Here are a few examples of what I’m referring to from my personal experience. Now anyone can claim they’re irrelevant to their personal use case and therefore not worthy of a review but I am a heavy user.
In home streaming. Nvenc on the 3090 is incapable of encoding 4K above ~80fps. I had to discover this on my own through trial and error. I thought my card was broken before I found corroborating experiences online. I can’t think of a single outlet that has investigated encoding or streaming performance in the past 4 years. Nvidia certainly doesn’t advertise those limits.
DSR/DLDSR. I had to trawl through Reddit posts to get some kind of explanation of how the “smoothness” setting is actually flipped when you’re using DSR vs DLDSR. It’s confusing as heck. I recently started playing with RTX HDR and it’s the same story there.
This is what I mean by the experience of actually using a graphics card not being captured in avg FPS graphs.
Just in case you hadn't seen it, as I happened upon it way back when I was digging through their SDK docs for the optical flow accelerator block, trying to see what the performance differences were between Ampere and Ada generations.
Archive version of Video Codec SDK
docs.nvidia.com
They only give info for 1080p 8-bit encoding, but if you take the HEVC p3 preset numbers and scale them downward based on 4k having 4x the number of pixels to encode, you're very much in the ballpark of ~80fps, doubly so if you were doing a 10-bit encode.
Edit: I do have to give Nvidia some credit for transparency in their table too, when the numbers aren't exactly flattering. Not only has encoding
performance overall stayed largely flat since Pascal, Ada regresses in a lot of the presets compared to Ampere, and on some of the slower (high quality ones) even Pascal is significantly faster.
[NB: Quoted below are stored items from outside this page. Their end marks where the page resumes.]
-- pv_equiv track=rewrite | github.com/StichCode/snake | snake.py | move_snake
-- ===== SOURCE A (Python) =====
-- def move_snake(coords, direction):
--     row = None
--     n = 0
--     for coord in coords:
--         if row != None:
--             if coord[0] > row:
--                 direction = 'UP'
--             elif coord[0] < row:
--                 direction = 'DOWN'
--             elif coord[1] > col:
--                 direction = 'LEFT'
--             else:
--                 direction = 'RIGHT'
--         row = coord[0]
--         col = coord[1]
--         if direction == 'UP':
--             coords[n] = (row - 1, col)
--         elif direction == 'DOWN':
--             coords[n] = (row + 1, col)
--         elif direction == 'LEFT':
--             coords[n] = (row, col - 1)
--         else:
--             coords[n] = (row, col + 1)
--         n += 1
--
--     return coords, (row, col), direction
-- ===== SOURCE B (Python) =====
-- def _delta(d):
--     if d == 'UP':
--         return (-1, 0)
--     if d == 'DOWN':
--         return (1, 0)
--     if d == 'LEFT':
--         return (0, -1)
--     return (0, 1)
--
--
-- def move_snake(coords, direction):
--     # Pass 1: direction of each segment, read from the ORIGINAL coordinates.
--     dirs = [direction]
--     for (pr, pc), (r, c) in zip(coords, coords[1:]):
--         if r > pr:
--             dirs.append('UP')
--         elif r < pr:
--             dirs.append('DOWN')
--         elif c > pc:
--             dirs.append('LEFT')
--         else:
--             dirs.append('RIGHT')
--     last = coords[-1]
--     # Pass 2: apply the deltas in place.
--     for i, d in enumerate(dirs):
--         dr, dc = _delta(d)
--         r, c = coords[i]
--         coords[i] = (r + dr, c + dc)
--     return coords, last, dirs[-1]
-- ===== Notes on version B (the rewrite author's own statement) =====
-- stated objective: alternative
-- what changed: B replaces A's single stateful loop (carrying previous row/col and a running direction) by two passes: first build the per-segment direction list from adjacent original coordinate pairs, then apply a direction->delta table to each coordinate.
import Mathlib
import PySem

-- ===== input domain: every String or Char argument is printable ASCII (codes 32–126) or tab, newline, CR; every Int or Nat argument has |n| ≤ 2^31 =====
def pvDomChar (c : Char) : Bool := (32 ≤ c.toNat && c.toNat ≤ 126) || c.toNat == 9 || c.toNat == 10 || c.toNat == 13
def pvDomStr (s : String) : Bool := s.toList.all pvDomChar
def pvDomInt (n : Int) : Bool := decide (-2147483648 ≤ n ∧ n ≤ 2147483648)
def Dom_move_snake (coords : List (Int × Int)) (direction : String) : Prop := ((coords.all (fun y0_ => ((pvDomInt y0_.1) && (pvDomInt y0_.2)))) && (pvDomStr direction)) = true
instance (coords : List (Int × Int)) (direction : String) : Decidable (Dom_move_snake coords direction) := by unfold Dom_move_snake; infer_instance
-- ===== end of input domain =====

-- B differs from A by decomposition (two passes instead of one stateful loop); the equivalence
-- claimed is about the return value (in Python both mutate `coords` in place to the same list).

-- ===== PORT A =====
-- A's loop, step for step: state = (updated prefix, row (None before the first iteration),
-- col, direction); `col` is only read once row ≠ None, matching Python's unbound `col`.
def msLoop (cs : List (Int × Int)) (acc : List (Int × Int)) (row? : Option Int)
    (col : Int) (dir : String) : List (Int × Int) × Option Int × Int × String :=
  match cs with
  | [] => (acc, row?, col, dir)
  | coord :: rest =>
    let dir' := match row? with
      | none => dir
      | some row =>
        if coord.1 > row then "UP"
        else if coord.1 < row then "DOWN"
        else if coord.2 > col then "LEFT"
        else "RIGHT"
    let row := coord.1
    let col' := coord.2
    let new :=
      if dir' = "UP" then (row - 1, col')
      else if dir' = "DOWN" then (row + 1, col')
      else if dir' = "LEFT" then (row, col' - 1)
      else (row, col' + 1)
    msLoop rest (acc ++ [new]) (some row) col' dir'

def move_snake (coords : List (Int × Int)) (direction : String) : (List (Int × Int)) × (Int × Int) × String :=
  let st := msLoop coords [] none 0 direction
  -- on Pre_ (coords ≠ []) st.2.1 is `some row`; Python raises on [] (col unbound)
  (st.1, (st.2.1.getD 0, st.2.2.1), st.2.2.2)

-- ===== PORT B =====
def msDelta (d : String) : Int × Int :=
  if d = "UP" then (-1, 0)
  else if d = "DOWN" then (1, 0)
  else if d = "LEFT" then (0, -1)
  else (0, 1)

def msDirOf (prev cur : Int × Int) : String :=
  if cur.1 > prev.1 then "UP"
  else if cur.1 < prev.1 then "DOWN"
  else if cur.2 > prev.2 then "LEFT"
  else "RIGHT"

def move_snake_alt (coords : List (Int × Int)) (direction : String) : (List (Int × Int)) × (Int × Int) × String :=
  -- pass 1: dirs[0] = direction, dirs[i] from adjacent original pairs
  let dirs := direction :: ((coords.zip (coords.drop 1)).map (fun p => msDirOf p.1 p.2))
  let last := coords.getLast?.getD (0, 0)   -- coords[-1]; Python raises IndexError on [], excluded by Pre_
  -- pass 2: apply the deltas
  let moved := (coords.zip dirs).map (fun p => (p.1.1 + (msDelta p.2).1, p.1.2 + (msDelta p.2).2))
  (moved, last, dirs.getLastD direction)

-- ===== PRECONDITION & SPEC =====
-- Pre_ excludes only the empty list, on which A raises UnboundLocalError (col is never assigned).
def Pre_move_snake (coords : List (Int × Int)) (direction : String) : Prop := coords ≠ []
instance (coords : List (Int × Int)) (direction : String) : Decidable (Pre_move_snake coords direction) := by unfold Pre_move_snake; infer_instance
def pvWitness_move_snake : (List (Int × Int)) × String := ([(3, 4), (3, 5), (2, 5)], "UP")

def Spec_move_snake (coords : List (Int × Int)) (direction : String) (out : (List (Int × Int)) × (Int × Int) × String) : Prop := out = move_snake_alt coords direction
instance (coords : List (Int × Int)) (direction : String) (out : (List (Int × Int)) × (Int × Int) × String) : Decidable (Spec_move_snake coords direction out) := by unfold Spec_move_snake; infer_instance

-- ===== CLAIM (what is proved, stated in full; the proofs are below) =====
def Claim_equal_move_snake : Prop := ∀ (coords : List (Int × Int)) (direction : String), Dom_move_snake coords direction → Pre_move_snake coords direction → Spec_move_snake coords direction (move_snake coords direction)

-- ===== LEMMAS AND PROOFS =====

-- A's step applied to one coordinate equals B's delta form.
lemma msMove_eq (d : String) (c : Int × Int) :
    (if d = "UP" then (c.1 - 1, c.2)
     else if d = "DOWN" then (c.1 + 1, c.2)
     else if d = "LEFT" then (c.1, c.2 - 1)
     else (c.1, c.2 + 1)) = (c.1 + (msDelta d).1, c.2 + (msDelta d).2) := by
  unfold msDelta
  split_ifs <;> simp <;> ring

-- the invariant of A's loop once row is set: it appends B's per-segment moves,
-- tracks the last original coordinate, and ends with the last computed direction
lemma msLoop_some (rest : List (Int × Int)) :
    ∀ (acc : List (Int × Int)) (prev : Int × Int) (dir : String),
    msLoop rest acc (some prev.1) prev.2 dir =
      (acc ++ (rest.zip (((prev :: rest).zip rest).map (fun p => msDirOf p.1 p.2))).map
          (fun p => (p.1.1 + (msDelta p.2).1, p.1.2 + (msDelta p.2).2)),
       some (rest.getLastD prev).1, (rest.getLastD prev).2,
       (dir :: ((prev :: rest).zip rest).map (fun p => msDirOf p.1 p.2)).getLastD dir) := by
  induction rest with
  | nil => intro acc prev dir; simp [msLoop]
  | cons x xs ih =>
    intro acc prev dir
    show msLoop (x :: xs) acc (some prev.1) prev.2 dir = _
    rw [msLoop]
    have hdir : (match some prev.1 with
        | none => dir
        | some row =>
          if x.1 > row then "UP"
          else if x.1 < row then "DOWN"
          else if x.2 > prev.2 then "LEFT"
          else "RIGHT") = msDirOf prev x := by
      simp [msDirOf]
    simp only [hdir]
    rw [ih (acc ++ [_]) x (msDirOf prev x)]
    cases xs <;> simp [msMove_eq, List.getLastD]

theorem move_snake_spec : Claim_equal_move_snake := by
  intro coords direction _ hpre
  unfold Spec_move_snake
  match coords with
  | [] => exact absurd rfl hpre
  | x :: rest =>
    unfold move_snake move_snake_alt
    rw [msLoop]
    simp only [List.nil_append]
    rw [msLoop_some rest [_] x direction]
    cases rest <;> simp [msMove_eq, List.getLastD, List.getLast?_eq_some_getLast]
They mention in one of the footnotes that performance scales essentially linearly with the video clocks, and then give those same video clocks as examples, with Ada clocked head and shoulders above the rest, and yet performing
worse.
Like
@trinibwoy says, it'd be a very interesting deep dive to try to figure out
why encoder performance seems to regress. Do they just remove 'slices' or chunks of the decoder block to save die space every generation, knowing that the higher clocks will even everything out and keep performance roughly static?